Not good enough for you? Here’s more: “And it costs the same as our current hardware and we anticipate that this would have to be replaced, this replacement, which is why I made it easy to switch out the computer, and that’s all that needs to be done. If we take out one computer, plug in the next. That’s it. All the connectors are compatible and you get an order of magnitude more processing and you can run all the cameras at primary full resolution with the complex neural net. So it’s super kickass.”
They did a survey of what everyone else was doing and whether they had a CPU or a GPU to speed up neural networks, but nobody was doing a bottom-up design from scratch to run neural nets, which is what they decided they should do. [Editor’s side note: Think any other automakers are working on such improvements?]
Here’s more from Pete summarizing the improvements: “it’s a huge number of very simple computations with the memory needed to store the results of those computations right next to the circuits that are doing the matrix calculations. And the net effect is an order of magnitude improvement in the frames per second. Our current hardware, which — I’m a big fan of NVIDIA, they do great stuff, but using a GPU … fundamentally, it’s an emulation mode, and then you also get choked on the bus. So, the transfer between the GPU and the CPU ends up being one that constrains the system. …
“We’ve been in, like, semi-stealth mode basically for the last two to three years on this, but I think it’s probably time to let the cat out of the bag because the cat’s going to come out of the bag anyway.”
Tesla had the benefit of seeing what Tesla’s neural networks looked like 2–3 years ago and what their projections were for the future. They leveraged that knowledge and the ability to totally commit to that style of computing — without any concern for other types of computing (which handicaps the ability of other designers to make radical changes).

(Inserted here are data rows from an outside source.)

-- pv_equiv track=rewrite | github.com/inksong/pkvic | PIN/06-PIN-Gen.py | normalizestrtoset
-- ===== SOURCE A (Python) =====
-- def normalizestrtoset(inputstr):
--     inputstr = str(inputstr).lower()
--     spcs = ['!', '@', '#', '$', '%', '^', '&', '*', '(', ')', '-', '_', '.', ',', '/', '|', '[', ']', '{', '}', "'",
--             '"', '\\', '+', ' ']
--     for one in spcs:
--         inputstr = str(inputstr).replace(one, '.')
--     tmplist = inputstr.split('.')
--     rtnset = set()
--     for oneitem in tmplist:
--         if len(oneitem) > 1:
--             rtnset.add(oneitem)
--     return rtnset
-- ===== SOURCE B (Python) =====
-- def normalizestrtoset(inputstr):
--     s = str(inputstr).lower()
--     seps = set('!@#$%^&*()-_.,/|[]{}\'"\\+ ')
--     rtnset = set()
--     buf = []
--     for ch in s:
--         if ch in seps:
--             if len(buf) > 1:
--                 rtnset.add(''.join(buf))
--             buf = []
--         else:
--             buf.append(ch)
--     if len(buf) > 1:
--         rtnset.add(''.join(buf))
--     return rtnset
-- ===== Notes on version B (the rewrite author's own statement) =====
-- stated objective: alternative
-- what changed: Replaces A's 25 whole-string replace passes followed by a split pass and a filter pass with a single left-to-right scan that buffers the current token and flushes it into the result set at each separator; it trades A's C-level str passes for one explicit Python loop.
import Mathlib
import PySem

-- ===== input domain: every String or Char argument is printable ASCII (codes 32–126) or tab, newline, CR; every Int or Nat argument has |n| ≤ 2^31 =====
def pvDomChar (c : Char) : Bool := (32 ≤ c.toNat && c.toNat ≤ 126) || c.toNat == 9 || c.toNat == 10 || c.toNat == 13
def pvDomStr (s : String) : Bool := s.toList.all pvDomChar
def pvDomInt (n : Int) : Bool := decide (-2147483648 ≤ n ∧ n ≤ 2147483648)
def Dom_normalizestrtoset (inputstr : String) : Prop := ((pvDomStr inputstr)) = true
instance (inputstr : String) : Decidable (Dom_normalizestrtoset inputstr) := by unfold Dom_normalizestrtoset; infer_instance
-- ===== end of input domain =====

-- B replaces A's 25 whole-string replace passes + split + filter by a single buffered scan (objective: alternative decomposition, same asymptotic cost).

-- ===== PORT A =====
def pvSpcs : List String := ["!", "@", "#", "$", "%", "^", "&", "*", "(", ")", "-", "_", ".", ",", "/", "|", "[", "]", "{", "}", "'", "\"", "\\", "+", " "]

def normalizestrtoset (inputstr : String) : List String :=
  let s0 := PySem.Str.lower inputstr
  let s1 := pvSpcs.foldl (fun acc one => PySem.Str.replace acc one ".") s0
  -- s1.split('.'): separator "." is nonempty, so Python's split is exactly Chars.splitOn (= Str.split?'s some-branch)
  let tmplist := (PySem.Chars.splitOn s1.toList ['.']).map String.ofList
  tmplist.foldl (fun rtnset oneitem =>
    if PySem.Str.len oneitem > 1 then PySem.Set.add rtnset oneitem else rtnset) PySem.Set.empty

-- ===== PORT B =====
def pvSepChars : PySem.Set Char := PySem.Set.ofList "!@#$%^&*()-_.,/|[]{}'\"\\+ ".toList

def pvFlush (rtnset : PySem.Set String) (buf : List Char) : PySem.Set String :=
  if buf.length > 1 then PySem.Set.add rtnset (String.ofList buf) else rtnset

def pvScan : List Char → PySem.Set String → List Char → PySem.Set String
  | [], rtnset, buf => pvFlush rtnset buf
  | c :: t, rtnset, buf =>
      if PySem.Set.contains pvSepChars c then pvScan t (pvFlush rtnset buf) []
      else pvScan t rtnset (buf ++ [c])

def normalizestrtoset_alt (inputstr : String) : List String :=
  pvScan (PySem.Str.lower inputstr).toList PySem.Set.empty []

-- ===== PRECONDITION & SPEC =====
def Spec_normalizestrtoset (inputstr : String) (out : List String) : Prop := out = normalizestrtoset_alt inputstr
instance (inputstr : String) (out : List String) : Decidable (Spec_normalizestrtoset inputstr out) := by unfold Spec_normalizestrtoset; infer_instance

-- ===== CLAIM (what is proved, stated in full; the proofs are below) =====
def Claim_equal_normalizestrtoset : Prop := ∀ (inputstr : String), Dom_normalizestrtoset inputstr → Spec_normalizestrtoset inputstr (normalizestrtoset inputstr)

-- ===== LEMMAS AND PROOFS =====

def pvSepList : List Char := ['!', '@', '#', '$', '%', '^', '&', '*', '(', ')', '-', '_', '.', ',', '/', '|', '[', ']', '{', '}', '\'', '"', '\\', '+', ' ']

def pvSubst (c : Char) : Char := if c ∈ pvSepList then '.' else c

-- replace with a one-char pattern is a per-character substitution
theorem pv_replace_go_single (o : Char) (l : List Char) : ∀ (fuel : Nat) (acc : List Char), l.length ≤ fuel →
    PySem.Chars.replace.go [o] ['.'] fuel l acc = acc.reverse ++ l.map (fun c => if c = o then '.' else c) := by
  induction l with
  | nil => intro fuel acc _; cases fuel <;> simp [PySem.Chars.replace.go]
  | cons c t ih =>
      intro fuel acc hle
      cases fuel with
      | zero => simp at hle
      | succ fuel =>
          simp only [PySem.Chars.replace.go, List.isPrefixOf]
          by_cases h : c = o
          · subst h
            rw [if_pos (by simp)]
            simp only [List.length_cons, List.length_nil, List.drop_succ_cons, List.drop_zero,
              List.reverse_singleton, List.singleton_append]
            rw [ih fuel ('.' :: acc) (Nat.le_of_succ_le_succ hle)]
            simp
          · have hb : (o == c) = false := beq_eq_false_iff_ne.mpr fun e => h e.symm
            rw [if_neg (by simp [hb])]
            rw [ih fuel (c :: acc) (Nat.le_of_succ_le_succ hle)]
            simp [h]

theorem pv_replace_single (o : Char) (l : List Char) :
    PySem.Chars.replace l [o] ['.'] = l.map (fun c => if c = o then '.' else c) := by
  simpa [PySem.Chars.replace] using pv_replace_go_single o l l.length [] le_rfl

theorem pv_compFold_dot (os : List Char) :
    os.foldl (fun x o => if x = o then '.' else x) '.' = '.' := by
  induction os with
  | nil => rfl
  | cons o t ih => by_cases h : ('.' : Char) = o <;> simp [h, ih]

theorem pv_compFold (os : List Char) (c : Char) :
    os.foldl (fun x o => if x = o then '.' else x) c = if c ∈ os then '.' else c := by
  induction os generalizing c with
  | nil => simp
  | cons o t ih =>
      by_cases h : c = o
      · simp [h, pv_compFold_dot]
      · simp [List.foldl_cons, h, ih]

theorem pv_fold_maps (os : List Char) (l : List Char) :
    os.foldl (fun l o => l.map (fun c => if c = o then '.' else c)) l
      = l.map (fun c => os.foldl (fun x o => if x = o then '.' else x) c) := by
  induction os generalizing l with
  | nil => simp
  | cons o t ih => simp [List.foldl_cons, ih, List.map_map, Function.comp]

theorem pv_spcs_eq : pvSpcs = pvSepList.map (fun c => String.ofList [c]) := by decide

theorem pv_fold_replace (os : List Char) (s : String) :
    ((os.map (fun c => String.ofList [c])).foldl (fun acc one => PySem.Str.replace acc one ".") s).toList
      = os.foldl (fun l o => l.map (fun c => if c = o then '.' else c)) s.toList := by
  induction os generalizing s with
  | nil => simp
  | cons o t ih =>
      simp only [List.map_cons, List.foldl_cons, ih, PySem.Str.toList_replace]
      have h1 : (String.ofList [o]).toList = [o] := by simp
      have h2 : ("." : String).toList = ['.'] := rfl
      rw [h1, h2, pv_replace_single]

theorem pv_foldA (s : String) :
    (pvSpcs.foldl (fun acc one => PySem.Str.replace acc one ".") s).toList
      = s.toList.map pvSubst := by
  rw [pv_spcs_eq, pv_fold_replace, pv_fold_maps]
  refine List.map_congr_left fun c _ => ?_
  rw [pv_compFold]; rfl

-- structural characterisation of split('.') on the char level
def pvTokens : List Char → List Char → List (List Char)
  | [], cur => [cur.reverse]
  | c :: t, cur => if c = '.' then cur.reverse :: pvTokens t [] else pvTokens t (c :: cur)


theorem pv_splitOn_go_dot (l : List Char) : ∀ (fuel : Nat) (cur : List Char) (acc : List (List Char)),
    l.length ≤ fuel →
    PySem.Chars.splitOn.go ['.'] fuel l cur acc = acc.reverse ++ pvTokens l cur := by
  induction l with
  | nil => intro fuel cur acc _; cases fuel <;> simp [PySem.Chars.splitOn.go, pvTokens]
  | cons c t ih =>
      intro fuel cur acc hle
      cases fuel with
      | zero => simp at hle
      | succ fuel =>
          simp only [PySem.Chars.splitOn.go, List.isPrefixOf]
          by_cases h : c = '.'
          · subst h
            rw [if_pos (by simp)]
            simp only [List.length_cons, List.length_nil, List.drop_succ_cons, List.drop_zero]
            rw [ih fuel [] (cur.reverse :: acc) (Nat.le_of_succ_le_succ hle)]
            simp [pvTokens]
          · have hb : (('.' : Char) == c) = false := beq_eq_false_iff_ne.mpr fun e => h e.symm
            rw [if_neg (by simp [hb])]
            rw [ih fuel (c :: cur) acc (Nat.le_of_succ_le_succ hle)]
            simp [pvTokens, h]

theorem pv_splitOn_dot (l : List Char) :
    PySem.Chars.splitOn l ['.'] = pvTokens l [] := by
  simpa [PySem.Chars.splitOn] using pv_splitOn_go_dot l (l.length + 1) [] [] (Nat.le_succ _)

theorem pv_sep_mem (c : Char) : PySem.Set.contains pvSepChars c = decide (c ∈ pvSepList) := by
  have h : (pvSepChars : List Char) = pvSepList := by decide
  by_cases hc : c ∈ pvSepList
  · simp [PySem.Set.contains, h, hc]
  · simp [PySem.Set.contains, h, hc]

theorem pv_flush_step (rtnset : PySem.Set String) (buf : List Char) :
    pvFlush rtnset buf
      = (if PySem.Str.len (String.ofList buf) > 1 then PySem.Set.add rtnset (String.ofList buf) else rtnset) := by
  have : PySem.Str.len (String.ofList buf) = (buf.length : Int) := by simp [PySem.Str.len]
  rw [this]
  by_cases h : buf.length > 1
  · rw [pvFlush, if_pos h, if_pos (by exact_mod_cast h)]
  · rw [pvFlush, if_neg h, if_neg (by exact_mod_cast h)]

theorem pv_scan_tokens (l : List Char) : ∀ (rtnset : PySem.Set String) (buf : List Char),
    pvScan l rtnset buf
      = ((pvTokens (l.map pvSubst) buf.reverse).map String.ofList).foldl
          (fun rtnset oneitem => if PySem.Str.len oneitem > 1 then PySem.Set.add rtnset oneitem else rtnset) rtnset := by
  induction l with
  | nil =>
      intro rtnset buf
      simp [pvScan, pvTokens, pv_flush_step]
  | cons c t ih =>
      intro rtnset buf
      rw [pvScan, pv_sep_mem]
      by_cases h : c ∈ pvSepList
      · have hs : pvSubst c = '.' := by simp [pvSubst, h]
        simp only [h, decide_true, if_pos, List.map_cons, hs]
        rw [ih (pvFlush rtnset buf) []]
        simp [pvTokens, pv_flush_step]
      · have hs : pvSubst c = c := by simp [pvSubst, h]
        have hd : c ≠ '.' := fun hc => h (hc ▸ (by decide : ('.' : Char) ∈ pvSepList))
        simp only [h, decide_false, Bool.false_eq_true, if_neg, not_false_iff, List.map_cons, hs]
        rw [ih rtnset (buf ++ [c])]
        simp [pvTokens, hd]

-- ===== VERDICT (by name: the statement is the Claim_ definition above) =====
theorem normalizestrtoset_spec : Claim_equal_normalizestrtoset := by
  intro inputstr _
  unfold Spec_normalizestrtoset normalizestrtoset normalizestrtoset_alt
  dsimp only
  rw [pv_foldA, pv_splitOn_dot, pv_scan_tokens]
  rfl
-- pv_equiv track=rewrite | github.com/MrBrantCode/unitest_baseline | mut_generate/mist_train_taco/taco_16557/solution.py | count_enclosed_land_cells
-- ===== SOURCE A (Python) =====
-- from typing import List
--
-- def count_enclosed_land_cells(grid: List[List[int]]) -> int:
--     num_ones = 0
--     ones = []
--     visited = set()
--     n = len(grid)
--     m = len(grid[0])
--
--     # Count all land cells and mark boundary land cells
--     for i in range(n):
--         for j in range(m):
--             if grid[i][j] == 1:
--                 num_ones += 1
--                 if i == 0 or i == n - 1 or j == 0 or j == m - 1:
--                     ones.append((i, j))
--                     visited.add((i, j))
--
--     # Traverse from boundary land cells and mark reachable land cells
--     while ones:
--         x = ones.pop(0)
--         num_ones -= 1
--         a1, a2 = x
--
--         # Check adjacent cells
--         for dx, dy in [(-1, 0), (1, 0), (0, -1), (0, 1)]:
--             ni, nj = a1 + dx, a2 + dy
--             if 0 <= ni < n and 0 <= nj < m and grid[ni][nj] == 1 and (ni, nj) not in visited:
--                 ones.append((ni, nj))
--                 visited.add((ni, nj))
--
--     return num_ones
-- ===== SOURCE B (Python) =====
-- def count_enclosed_land_cells(grid):
--     n = len(grid)
--     m = len(grid[0])
--
--     def land(i, j):
--         return 0 <= i < n and 0 <= j < m and grid[i][j] == 1
--
--     # start from the boundary land cells, then saturate: repeatedly sweep the
--     # whole grid, adding every land cell adjacent to an already-safe cell,
--     # until a sweep adds nothing
--     safe = {(i, j) for i in range(n) for j in range(m)
--             if land(i, j) and (i == 0 or i == n - 1 or j == 0 or j == m - 1)}
--     while True:
--         grown = {(i, j) for i in range(n) for j in range(m)
--                  if land(i, j) and ((i, j) in safe or (i - 1, j) in safe
--                                     or (i + 1, j) in safe or (i, j - 1) in safe
--                                     or (i, j + 1) in safe)}
--         if len(grown) == len(safe):
--             break
--         safe = grown
--     return sum(1 for i in range(n) for j in range(m)
--                if land(i, j) and (i, j) not in safe)
-- ===== Notes on version B (the rewrite author's own statement) =====
-- stated objective: alternative
-- what changed: Replaces A's single BFS (FIFO queue with visited-set and a live decrementing counter) by whole-grid saturation: start from the boundary land cells and repeatedly re-sweep the entire grid adding land cells adjacent to safe ones until a sweep adds nothing, then count land cells left unsafe in one final pass.
import Mathlib
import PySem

Notably, this hardware runs the net on the bare chip. It is reportedly the world’s most advanced computer designed for autonomous driving.
My Own Analysis, Opinion, & Speculation
The biggest surprise of the Tesla conference call was when Elon “let the cat out of the bag” on his stealth custom chip, which I’ll repeat was designed to process neural networks at 10 times the old hardware (which was considered state of this art until today).
Computer hardware has advanced according to Moore’s Law for about 55 years. Transistor count and performance grow at about 100% every 2 years, so when someone announces a 10 fold increase in performance in one generation, this is a real surprise!
Tesla didn’t do this with better semiconductor technology, but by using transistors that allow for more efficiently processing the type of instructions that Tesla needs to run to process the video from Tesla’s 8 high definition cameras. It needs to understand what is around the car to best decide how to drive the car. Other companies are betting on lidar to do this, but Elon strongly believes that using computer vision is the way to solve this problem. Elon’s credibility on this topic presumably got a big boost today with the announcement that they can now process 2,000 frames of video per second with the new hardware, which dwarfs the previously “state of the art” 200 frames per second that was possible with the V2 hardware that ships in all of Tesla’s cars today.
What they didn’t seem to realize — or at least didn’t acknowledge — is that this hardware that processes neural nets 10 times faster and more efficiently than anything else in the world has applications far beyond autonomous driving. This could be similar to how Amazon started selling books and other goods from a website but became so good at maintaining an infrastructure for its site that it decided to sell cloud services to others. Now, Amazon’s cloud infrastructure business may be bigger than its website retail business (I’m not sure). Similarly, Tesla could sell this chip into other industries that have nothing to do with transportation or energy, but that need to run neural networks more quickly to solve their business problems.